Leo mengendarai audi-nya, aku duduk disampingnya sambil memeluk Della dan hanya memberikan arah menuju rumahku.

Begitu sampai, aku turun dan membawa Della ke kamar. Menidurkannya di ranjang sebelumnya melepas sepatunya.

Leo masih setia mengikutiku. Melihatku menidurkan Della, menyalakan ac dan menciumnya lembut. Selama itu dia tidak mengatakan apa-apa.

"Kamu mau minum apa?" tanyaku memberi isyarat agar ia keluar dari kamar Della. Aku menutup pintu kamar Della dan berjalan menuju dapur yang merangkap ruang makan.

Rumahku tidak besar, hanya seluas 70 meter persegi dengan dua kamar tidur, dapur dan satu kamar mandi. Serta ruang tamu yang juga tempat menonton tv. Karena aku juga membuat garasi mobil, jadi sebagian lahan terpakai untuk garasi mobil dan motor.

Selain mobil agya, ada satu motor vario di garasi yang sering aku gunakan untuk pergi berbelanja ke pasar atau supermarket. Atau ketempat-tempat dengan jarak dekat yang lebih praktis menggunakan motor ketimbang mobil.

Meski begitu, rumahku bersih dan cukup nyaman untuk ditempati dua orang. Karena cuma aku dan Della yang tinggal di rumah ini. Selain Bu Sri, yang tukang cuci gosok, kadang masak. Tapi beliau juga tidak menginap, setelah cuci gosok di rumahku beliau pulang ke rumahnya sendiri.

"Jelaskan." Leo sama sekali tidak mengacuhkan tawaranku. Ia berdiri diambang pintu yang menghubungkan ruang tamu dan dapur. Menyilangkan tangannya di depan dada sambil menatapku tajam. "Jelaskan bagaimana bisa tiba-tiba saja aku memiliki anak denganmu. Dan apa benar Della itu anakku?"

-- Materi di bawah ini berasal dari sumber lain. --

-- pv_equiv track=rewrite | github.com/next-franzhassmann/code-warrior-python | cw4kyu.py | devuelve_subloques_nxn_en_fila
-- ===== SOURCE A (Python) =====
-- def devuelve_subloques_nxn_en_fila(board,f, n):
--     """ Dado un tablero, devuelve sus subtableros nxn en la fila f"""
--     lista_subloques=[]
--     for col_idx in range (0,len(board),n):
--         l_subfilas=[]
--         for fila_idx in range (f,f+n,1):
--             subfila=board[fila_idx][col_idx:col_idx+n]
--             l_subfilas.append(subfila)
--         lista_subloques.append(l_subfilas)
--     return lista_subloques
-- ===== SOURCE B (Python) =====
-- def devuelve_subloques_nxn_en_fila(board, f, n):
--     """ Dado un tablero, devuelve sus subtableros nxn en la fila f"""
--     if not board:
--         return []
--     rows = [board[r] for r in range(f, f + n)]
--     row_chunks = [[row[c:c + n] for c in range(0, len(board), n)] for row in rows]
--     return [list(block) for block in zip(*row_chunks)]
-- ===== Notes on version B (the rewrite author's own statement) =====
-- stated objective: alternative
-- what changed: B first gathers the band rows, chunks each row into n-wide slices, and transposes the per-row chunk lists with zip(*...), instead of A's nested column-then-row index loops that build each block slice by slice.
import Mathlib
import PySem

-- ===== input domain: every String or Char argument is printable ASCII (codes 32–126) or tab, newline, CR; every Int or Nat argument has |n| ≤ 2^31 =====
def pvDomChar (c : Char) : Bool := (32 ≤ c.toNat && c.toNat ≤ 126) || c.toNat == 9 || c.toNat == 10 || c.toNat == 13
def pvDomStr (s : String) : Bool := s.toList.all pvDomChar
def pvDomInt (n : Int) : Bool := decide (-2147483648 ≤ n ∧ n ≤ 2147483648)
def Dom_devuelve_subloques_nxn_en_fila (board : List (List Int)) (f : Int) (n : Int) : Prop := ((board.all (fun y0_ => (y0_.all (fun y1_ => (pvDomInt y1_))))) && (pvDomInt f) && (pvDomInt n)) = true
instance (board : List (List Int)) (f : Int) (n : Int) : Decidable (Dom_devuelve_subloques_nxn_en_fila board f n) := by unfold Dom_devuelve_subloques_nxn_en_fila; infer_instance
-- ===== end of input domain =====

-- B gathers the band rows, chunks each row, and transposes the chunk lists with zip(*...)
-- instead of A's nested column-then-row index loops; alternative decomposition, same cost.

-- ===== PORT A =====
def devuelve_subloques_nxn_en_fila (board : List (List Int)) (f : Int) (n : Int) : List (List (List Int)) :=
  (PySem.List.pyRange 0 board.length n).foldl (fun lista_subloques col_idx =>
    lista_subloques ++
      [ (PySem.List.pyRange f (f + n) 1).foldl (fun l_subfilas fila_idx =>
          l_subfilas ++
            [ PySem.List.slice (PySem.List.pyGetD board fila_idx []) (some col_idx) (some (col_idx + n)) ]) [] ]) []

-- ===== PORT B =====
-- zip(*xss) for lists of lists of rows: truncates to the shortest argument; zip() with no args is []
def pvZipStar (xss : List (List (List Int))) : List (List (List Int)) :=
  match (xss.map List.length).min? with
  | none => []
  | some k => (List.range k).map (fun i => xss.map (fun l => l.getD i []))

def devuelve_subloques_nxn_en_fila_alt (board : List (List Int)) (f : Int) (n : Int) : List (List (List Int)) :=
  if board = [] then []
  else
    let rows := (PySem.List.pyRange f (f + n) 1).map (fun r => PySem.List.pyGetD board r [])
    let row_chunks := rows.map (fun row =>
      (PySem.List.pyRange 0 board.length n).map (fun c => PySem.List.slice row (some c) (some (c + n))))
    pvZipStar row_chunks

-- ===== PRECONDITION & SPEC =====
-- Pre_ excludes exactly the inputs where the Python A raises: n = 0 (range step 0, ValueError)
-- and, for 0 < n with a nonempty board, a band row index outside Python's index range (IndexError).
def Pre_devuelve_subloques_nxn_en_fila (board : List (List Int)) (f : Int) (n : Int) : Prop :=
  n ≠ 0 ∧ (0 < n → board ≠ [] → (-(board.length : Int) ≤ f ∧ f + n ≤ (board.length : Int)))
instance (board : List (List Int)) (f : Int) (n : Int) : Decidable (Pre_devuelve_subloques_nxn_en_fila board f n) := by unfold Pre_devuelve_subloques_nxn_en_fila; infer_instance
def pvWitness_devuelve_subloques_nxn_en_fila : List (List Int) × Int × Int := ([[1, 2], [3, 4]], 0, 2)

def Spec_devuelve_subloques_nxn_en_fila (board : List (List Int)) (f : Int) (n : Int) (out : List (List (List Int))) : Prop := out = devuelve_subloques_nxn_en_fila_alt board f n
instance (board : List (List Int)) (f : Int) (n : Int) (out : List (List (List Int))) : Decidable (Spec_devuelve_subloques_nxn_en_fila board f n out) := by unfold Spec_devuelve_subloques_nxn_en_fila; infer_instance

-- ===== CLAIM (what is proved, stated in full; the proofs are below) =====
def Claim_equal_devuelve_subloques_nxn_en_fila : Prop := ∀ (board : List (List Int)) (f : Int) (n : Int), Dom_devuelve_subloques_nxn_en_fila board f n → Pre_devuelve_subloques_nxn_en_fila board f n → Spec_devuelve_subloques_nxn_en_fila board f n (devuelve_subloques_nxn_en_fila board f n)

-- ===== LEMMAS AND PROOFS =====

theorem pvPyRange_self_nil (a s : Int) : PySem.List.pyRange a a s = [] := by
  simp [PySem.List.pyRange]

theorem pvPyRange_neg_nil (a b s : Int) (hs : s < 0) (hab : a ≤ b) :
    PySem.List.pyRange a b s = [] := by
  simp only [PySem.List.pyRange]
  split_ifs with h1 h2 h3 <;> simp_all <;> omega

theorem pvMin?_replicate (n k : Nat) (h : n ≠ 0) : (List.replicate n k).min? = some k := by
  induction n with
  | zero => omega
  | succ m ih =>
    cases m with
    | zero => simp [List.min?]
    | succ p => rw [List.replicate_succ, List.min?_cons]; simp_all

theorem pvZipStar_transpose (g : Int → Int → List Int) (idxs cols : List Int) (h : idxs ≠ []) :
    pvZipStar (idxs.map (fun r => cols.map (g r))) =
      cols.map (fun c => idxs.map (fun r => g r c)) := by
  unfold pvZipStar
  have hlen : ((idxs.map (fun r => cols.map (g r))).map List.length) =
      List.replicate idxs.length cols.length := by
    simp [Function.comp_def, List.map_const']
  rw [hlen, pvMin?_replicate idxs.length cols.length (by simpa using h)]
  apply List.ext_getElem
  · simp
  · intro i h1 h2
    simp only [List.getElem_map, List.getElem_range, List.map_map, Function.comp]
    refine List.map_congr_left (fun r _ => ?_) 
    have hi : i < cols.length := by simpa using h2
    simp [List.getD, List.getElem?_map, List.getElem?_eq_getElem hi]

theorem pvPortA_map (board : List (List Int)) (f : Int) (n : Int) :
    devuelve_subloques_nxn_en_fila board f n =
      (PySem.List.pyRange 0 board.length n).map (fun c =>
        (PySem.List.pyRange f (f + n) 1).map (fun r =>
          PySem.List.slice (PySem.List.pyGetD board r []) (some c) (some (c + n)))) := by
  unfold devuelve_subloques_nxn_en_fila
  rw [PySem.List.foldl_append_singleton_eq_map]
  simp only [List.nil_append]
  refine List.map_congr_left (fun c _ => ?_)
  rw [PySem.List.foldl_append_singleton_eq_map]
  simp

-- ===== VERDICT (by name: the statement is the Claim_ definition above) =====
theorem devuelve_subloques_nxn_en_fila_spec : Claim_equal_devuelve_subloques_nxn_en_fila := by
  intro board f n _ hpre
  unfold Spec_devuelve_subloques_nxn_en_fila
  rw [pvPortA_map]
  unfold devuelve_subloques_nxn_en_fila_alt
  by_cases hb : board = []
  · subst hb
    simp [pvPyRange_self_nil]
  · simp only [if_neg hb, List.map_map, Function.comp]
    rcases lt_trichotomy n 0 with hn | hn | hn
    · have hcols : PySem.List.pyRange 0 (board.length : Int) n = [] :=
        pvPyRange_neg_nil _ _ _ hn (by positivity)
      have hidx : PySem.List.pyRange f (f + n) 1 = [] :=
        PySem.List.pyRange_one_eq_nil (by omega)
      simp [hcols, hidx, pvZipStar]
    · exact absurd hn hpre.1
    · have hidx : PySem.List.pyRange f (f + n) 1 ≠ [] := by
        have : (PySem.List.pyRange f (f + n) 1).length = n.toNat := by
          simpa using PySem.List.length_pyRange_one f (f + n)
        intro hc; rw [hc] at this; simp at this; omega
      exact (pvZipStar_transpose
        (fun r c => PySem.List.slice (PySem.List.pyGetD board r []) (some c) (some (c + n)))
        _ _ hidx).symm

"Aku tidak memaksa kamu untuk percaya. Aku juga tidak peduli kamu mau percaya atau nggak. Tapi kalau kamu mau yakin, kamu bisa tes DNA." Aku meletakkan gelas berisi air es yang setengahnya habis ku minum diatas meja makan. Lalu duduk disalah satu kursi yang ada disana.

"Itu pasti kulakukan. Aku gak mungkin percaya begitu saja kalau Della anakku. Bagaimana aku tahu kalau kamu gak bohong?" Leo mencibir.

"Meski dia mirip sama kamu?"

"Ya, meski dia mirip aku. Karena sama sekali gak masuk akal, aku bisa punya anak sama kamu. Padahal kita gak pernah berhubungan intim."